In order to create plots using data shader, you must first setup your python environment by installing the required packages. This requires Anaconda Python distribution. For simplicity, this guide demonstrates using an Anaconda virtual environment.
First, create your python environment (answer y
to proceed)
conda create -n plotting python=3.6
then activate the environment
source activate plotting
Note that your terminal prompt now has (plotting)
on the left, showing which python environment you have active.

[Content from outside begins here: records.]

-- pv_equiv track=rewrite | github.com/Krishn1101/Problems-on-Python | Check_String.py | check
-- ===== SOURCE A (Python) =====
-- def check (s):
--     freq = {}
--     for i in s:
--         if i in freq:
--             freq[i] += 1
--         else:
--             freq[i] = 1
--     if len(freq.keys())==1:
--         return True
--     else:
--         return False
-- ===== SOURCE B (Python) =====
-- def check(s):
--     return len(s) > 0 and all(c == s[0] for c in s)
-- ===== Notes on version B (the rewrite author's own statement) =====
-- stated objective: faster
-- what changed: B drops the frequency dictionary entirely: it takes the first character as a reference and checks every character equals it (short-circuiting on the first mismatch), avoiding all hashing/dict maintenance.
import Mathlib
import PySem

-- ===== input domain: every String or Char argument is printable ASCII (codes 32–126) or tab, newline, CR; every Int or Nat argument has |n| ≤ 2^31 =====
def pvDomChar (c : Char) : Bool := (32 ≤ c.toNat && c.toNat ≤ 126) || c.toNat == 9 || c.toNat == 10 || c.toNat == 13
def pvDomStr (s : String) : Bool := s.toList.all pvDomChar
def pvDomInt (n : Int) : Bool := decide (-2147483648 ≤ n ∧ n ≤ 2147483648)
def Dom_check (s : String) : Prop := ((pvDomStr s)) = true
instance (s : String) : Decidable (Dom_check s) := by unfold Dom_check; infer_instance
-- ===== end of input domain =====

-- B replaces A's frequency dictionary by a direct reference comparison to the first character (simpler).


-- ===== PORT A =====
def check (s : String) : Bool :=
  let freq := s.toList.foldl (fun d c =>
      if d.contains c then d.insert c ((d.get? c).getD 0 + 1)
      else d.insert c (1 : Int)) PySem.Dict.empty
  if freq.keys.length == 1 then true else false

-- ===== PORT B =====
def check_alt (s : String) : Bool :=
  match s.toList with
  | [] => false
  | h :: _ => s.toList.all (fun c => c == h)

-- ===== PRECONDITION & SPEC =====
def Spec_check (s : String) (out : Bool) : Prop := out = check_alt s
instance (s : String) (out : Bool) : Decidable (Spec_check s out) := by unfold Spec_check; infer_instance

-- ===== CLAIM (what is proved, stated in full; the proofs are below) =====
def Claim_equal_check : Prop := ∀ (s : String), Dom_check s → Spec_check s (check s)

-- ===== LEMMAS AND PROOFS =====

-- A's counting loop is pointwise the 'insert (getD + 1)' loop, hence Counter.
lemma check_fold_eq_counter (l : List Char) :
    l.foldl (fun d c =>
      if d.contains c then d.insert c ((d.get? c).getD 0 + 1)
      else d.insert c (1 : Int)) PySem.Dict.empty = PySem.Dict.counter l := by
  rw [← PySem.Dict.foldl_insert_getD_add_one_eq_counter]
  apply PySem.List.foldl_congr_mem
  intro d c _
  by_cases h : d.contains c = true
  · simp [h, PySem.Dict.getD_eq_get?_getD]
  · simp only [Bool.not_eq_true] at h
    simp [h, PySem.Dict.getD_of_not_contains]

-- the key set of l has exactly one element iff l is nonempty and uniform
lemma dedup_length_one (l : List Char) :
    ((PySem.Set.ofList l).length == 1) =
      (match l with | [] => false | h :: _ => l.all (fun c => c == h)) := by
  cases l with
  | nil => decide
  | cons h t =>
    rw [Bool.eq_iff_iff]
    simp only [beq_iff_eq, List.all_eq_true, List.length_eq_one_iff]
    constructor
    · rintro ⟨a, ha⟩ x hx
      have hh : h ∈ PySem.Set.ofList (h :: t) := by
        rw [PySem.Set.mem_ofList]; exact List.mem_cons_self
      have hxm : x ∈ PySem.Set.ofList (h :: t) := by
        rw [PySem.Set.mem_ofList]; exact hx
      rw [ha] at hh hxm
      simp at hh hxm
      rw [hxm, hh]
    · intro hall
      refine ⟨h, ?_⟩
      have hnd := PySem.Set.nodup_ofList (h :: t)
      have hmem : ∀ x, x ∈ PySem.Set.ofList (h :: t) → x = h := by
        intro x hx
        rw [PySem.Set.mem_ofList] at hx
        exact hall x hx
      have hh : h ∈ PySem.Set.ofList (h :: t) := by
        rw [PySem.Set.mem_ofList]; exact List.mem_cons_self
      cases hs : PySem.Set.ofList (h :: t) with
      | nil => rw [hs] at hh; cases hh
      | cons a rest =>
        have ha : a = h := hmem a (by rw [hs]; exact List.mem_cons_self)
        subst ha
        rw [hs] at hnd
        have : rest = [] := by
          cases rest with
          | nil => rfl
          | cons b rb =>
            have hb : b = a := hmem b (by rw [hs]; simp)
            exfalso
            rcases List.nodup_cons.mp hnd with ⟨hna, _⟩
            exact hna (by rw [← hb]; simp)
        rw [this]

theorem check_spec : Claim_equal_check := by
  intro s _
  unfold Spec_check check check_alt
  simp only [check_fold_eq_counter, PySem.Dict.keys_counter]
  have hdl := dedup_length_one s.toList
  cases hl : s.toList with
  | nil => simp
  | cons h t =>
    rw [hl] at hdl
    rw [← hdl]
    split_ifs with hc <;> simp_all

Now install datashader from the bokeh channel packages (answer y
to proceed)
conda install -c bokeh datashader
This should bring in most of the other requirements. You still need bokeh
, ipython
, and jupyter
so lets install them (again answer y
to proceed)
conda install ipython jupyter bokeh matplotlib
At this point, you may want to deactivate, then reactivate your python environment to make sure the path is updated (sometimes ipython
requires this step so I include it in case this is your situation)
source deactivate
source activate plotting
You can now directly open this notebook using the command
jupyter notebook dense\ plot.ipynb
import os
import requests
import numpy as np
import pandas as pd
import datashader as ds
import datashader.transfer_functions as tf
from datashader.bokeh_ext import InteractiveImage, create_ramp_legend
import matplotlib.pyplot as plt
import matplotlib.gridspec as gridspec
%matplotlib inline
def download_file_from_google_drive(id, destination):
URL = "https://docs.google.com/uc?export=download"
session = requests.Session()
response = session.get(URL, params = { 'id' : id }, stream = True)
token = get_confirm_token(response)
if token:
params = { 'id' : id, 'confirm' : token }
response = session.get(URL, params = params, stream = True)
save_response_content(response, destination)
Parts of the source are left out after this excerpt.